Generally, the size of the wood particles of suitable size is 1 to 5 mm long, 1 mm thick and 2 to 3 mm wide.
Further, once the wood and adhesive are thoroughly mixed, the test specimens are pressed to shape on the order of about 2650psi for about 30 to 90 minutes.
The above examples are not intended to limit the disclosed methods. Likewise, other non-gaseous streams may also be substantially stabilized using the same process, in addition to the various waste materials listed above as being useful in the encapsulation process employed. For example, electrolysis cell residues, bayer sand, ash produced at the site of a plant and any other mining waste residues can be stabilized by the process and used as structural components. When the cell residue was mixed with magnesium phosphate hexahydrate at a 50: 50 weight ratio, a ceramic body was formed having a density of 2.9 grams per cubic meter, a porosity of 2.17% and a compressive strength of 4.210psi, the latter comparable to portland cement products. According to the data disclosed above, when a higher proportion (60% by weight) of the scrap, in this case the residue of the electrolyzer, is used, values are obtained which are slightly lower than those obtained when 50% by weight are used. The density was reduced to 2.0 g/cc, the porosity increased to 2.6 wt% and the compressive strength reduced to 3,402 psi.
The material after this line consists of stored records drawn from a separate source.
-- pv_equiv track=rewrite | github.com/rcarradas/BEES-CHALLENGE | dags/plugins/operators/s3_gold_operator.py | _extract_partition_values
-- ===== SOURCE A (Python) =====
-- def _extract_partition_values(key: str):
--     """Parse ``country`` and ``state_province`` from an S3 partition key.
--
--     Expects Hive-style path segments in the key, e.g.::
--
--         openbreweries/breweries/country=united_states/state_province=california/2024-01-01.parquet
--
--     Args:
--         key (str): Full S3 object key.
--
--     Returns:
--         tuple[str, str]: ``(country, state_province)`` values.
--
--     Raises:
--         ValueError: If the key does not contain the expected
--             Hive partition segments.
--     """
--     parts = key.split("/")
--     try:
--         country = next(p.split("=")[1] for p in parts if p.startswith("country="))
--         state   = next(p.split("=")[1] for p in parts if p.startswith("state_province="))
--     except StopIteration:
--         raise ValueError(
--             f"Could not extract partition values from key: {key}"
--         )
--     return country, state
-- ===== SOURCE B (Python) =====
-- def _extract_partition_values(key: str):
--     """Single fused pass with two first-wins accumulators and early exit,
--     instead of two independent generator scans."""
--     country = None
--     state = None
--     for p in key.split("/"):
--         if country is None and p.startswith("country="):
--             country = p.split("=")[1]
--         if state is None and p.startswith("state_province="):
--             state = p.split("=")[1]
--         if country is not None and state is not None:
--             return country, state
--     raise ValueError(
--         f"Could not extract partition values from key: {key}"
--     )
-- ===== Notes on version B (the rewrite author's own statement) =====
-- stated objective: alternative
-- what changed: Replaces A's two independent next()-generator scans over the split key by one fused pass carrying two first-wins accumulators with an early exit once both are found.
import Mathlib
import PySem

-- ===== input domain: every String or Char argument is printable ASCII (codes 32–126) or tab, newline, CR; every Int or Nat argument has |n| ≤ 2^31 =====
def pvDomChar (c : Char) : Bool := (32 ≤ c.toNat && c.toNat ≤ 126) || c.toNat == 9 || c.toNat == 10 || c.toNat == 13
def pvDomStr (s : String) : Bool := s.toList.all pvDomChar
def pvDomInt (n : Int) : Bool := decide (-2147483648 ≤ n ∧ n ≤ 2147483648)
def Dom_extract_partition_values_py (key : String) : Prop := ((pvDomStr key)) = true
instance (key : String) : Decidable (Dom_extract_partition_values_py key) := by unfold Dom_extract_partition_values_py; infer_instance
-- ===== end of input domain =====

-- B fuses A's two generator scans into one pass with two first-wins accumulators and an early exit (objective: alternative).

-- ===== PORT A =====
-- next(p.split("=")[1] for p in parts if p.startswith(pre)): first matching segment's value
def pvNextPart (pre : String) : List String → Option String
  | [] => none
  | p :: rest =>
    if PySem.Str.startswith p pre then
      some (PySem.List.pyGetD (((PySem.Str.split? p "=").getD [])) 1 "")
    else pvNextPart pre rest

def extract_partition_values_py (key : String) : String × String :=
  let parts := ((PySem.Str.split? key "/").getD [])
  match pvNextPart "country=" parts, pvNextPart "state_province=" parts with
  | some c, some s => (c, s)
  | _, _ => ("", "")   -- StopIteration → ValueError in Python; excluded by Pre_

-- ===== PORT B =====
-- the fused loop: accumulators c, s; early return once both are set
def pvScanParts : List String → Option String → Option String → Option String × Option String
  | [], c, s => (c, s)
  | p :: rest, c, s =>
    let c' := if c.isNone && PySem.Str.startswith p "country=" then
        some (PySem.List.pyGetD (((PySem.Str.split? p "=").getD [])) 1 "") else c
    let s' := if s.isNone && PySem.Str.startswith p "state_province=" then
        some (PySem.List.pyGetD (((PySem.Str.split? p "=").getD [])) 1 "") else s
    if c'.isSome && s'.isSome then (c', s') else pvScanParts rest c' s'

def extract_partition_values_py_alt (key : String) : String × String :=
  let r := pvScanParts ((PySem.Str.split? key "/").getD []) none none
  if r.1.isSome && r.2.isSome then (r.1.getD "", r.2.getD "")
  else ("", "")   -- loop falls through → ValueError in Python; excluded by Pre_

-- ===== PRECONDITION & SPEC =====
-- Pre_ excludes exactly the keys on which the Python A (and B) raises ValueError:
-- keys lacking a country or a state_province Hive partition segment.
def Pre_extract_partition_values_py (key : String) : Prop :=
  ((((PySem.Str.split? key "/").getD [])).any (fun p => PySem.Str.startswith p "country=")
    && (((PySem.Str.split? key "/").getD [])).any (fun p => PySem.Str.startswith p "state_province=")) = true
instance (key : String) : Decidable (Pre_extract_partition_values_py key) := by
  unfold Pre_extract_partition_values_py; infer_instance

def pvWitness_extract_partition_values_py : String :=
  "data/country=us/state_province=ca/f.parquet"

def Spec_extract_partition_values_py (key : String) (out : String × String) : Prop := out = extract_partition_values_py_alt key
instance (key : String) (out : String × String) : Decidable (Spec_extract_partition_values_py key out) := by unfold Spec_extract_partition_values_py; infer_instance

-- ===== CLAIM (what is proved, stated in full; the proofs are below) =====
def Claim_equal_extract_partition_values_py : Prop := ∀ (key : String), Dom_extract_partition_values_py key → Pre_extract_partition_values_py key → Spec_extract_partition_values_py key (extract_partition_values_py key)

-- ===== LEMMAS AND PROOFS =====

-- the fused scan computes exactly the pair of first matches (first-wins accumulators)
theorem pvScanParts_eq (parts : List String) :
    ∀ c s, pvScanParts parts c s
      = (c.or (pvNextPart "country=" parts), s.or (pvNextPart "state_province=" parts)) := by
  induction parts with
  | nil => intro c s; simp [pvScanParts, pvNextPart]
  | cons p rest ih =>
    intro c s
    simp only [pvScanParts, pvNextPart]
    cases c <;> cases s <;>
      cases hc : PySem.Str.startswith p "country=" <;>
      cases hs : PySem.Str.startswith p "state_province=" <;>
      simp [ih, Option.or]

-- under Pre_, each scan finds its segment
theorem pvNextPart_ne_none (pre : String) (parts : List String)
    (h : parts.any (fun p => PySem.Str.startswith p pre) = true) :
    pvNextPart pre parts ≠ none := by
  induction parts with
  | nil => simp at h
  | cons p rest ih =>
    simp only [List.any_cons, Bool.or_eq_true, PySem.Str.startswith_eq] at h
    by_cases hp : PySem.Chars.startswith p.toList pre.toList = true
    · simp [pvNextPart, hp]
    · simp [pvNextPart, hp]
      exact ih (by simpa using h.resolve_left hp)

-- ===== VERDICT (by name: the statement is the Claim_ definition above) =====
theorem extract_partition_values_py_spec : Claim_equal_extract_partition_values_py := by
  intro key _ hpre
  unfold Pre_extract_partition_values_py at hpre
  obtain ⟨hc, hs⟩ := Bool.and_eq_true_iff.mp hpre
  unfold Spec_extract_partition_values_py
  unfold extract_partition_values_py extract_partition_values_py_alt
  rw [pvScanParts_eq]
  cases h1 : pvNextPart "country=" ((PySem.Str.split? key "/").getD []) with
  | none => exact absurd h1 (pvNextPart_ne_none _ _ hc)
  | some c =>
    cases h2 : pvNextPart "state_province=" ((PySem.Str.split? key "/").getD []) with
    | none => exact absurd h2 (pvNextPart_ne_none _ _ hs)
    | some s => simp [h1, h2, Option.or]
Although the present invention has been described with reference to the details of the illustrated embodiments, these details are not intended to limit the scope of the invention, as defined in the appended claims.
For example, method #2 due to the waste encapsulation method uses KH2PO4And due to KH2PO4Containing conventional fertiliser constituents, i.e. potash (K)2O) and phosphorus (P)2O5) Therefore, method #2 can be used to produce high potash and high phosphate fertilizer fertilizers to stabilize contaminated soils.
Also, given that red mud contains high concentrations of oxides, red mud can be mixed with MKP to produce a stable waste form, otherwise produced using method # 2. This improvement may eliminate the need to feed and pre-treat oxides such as MgO during red mud stabilization.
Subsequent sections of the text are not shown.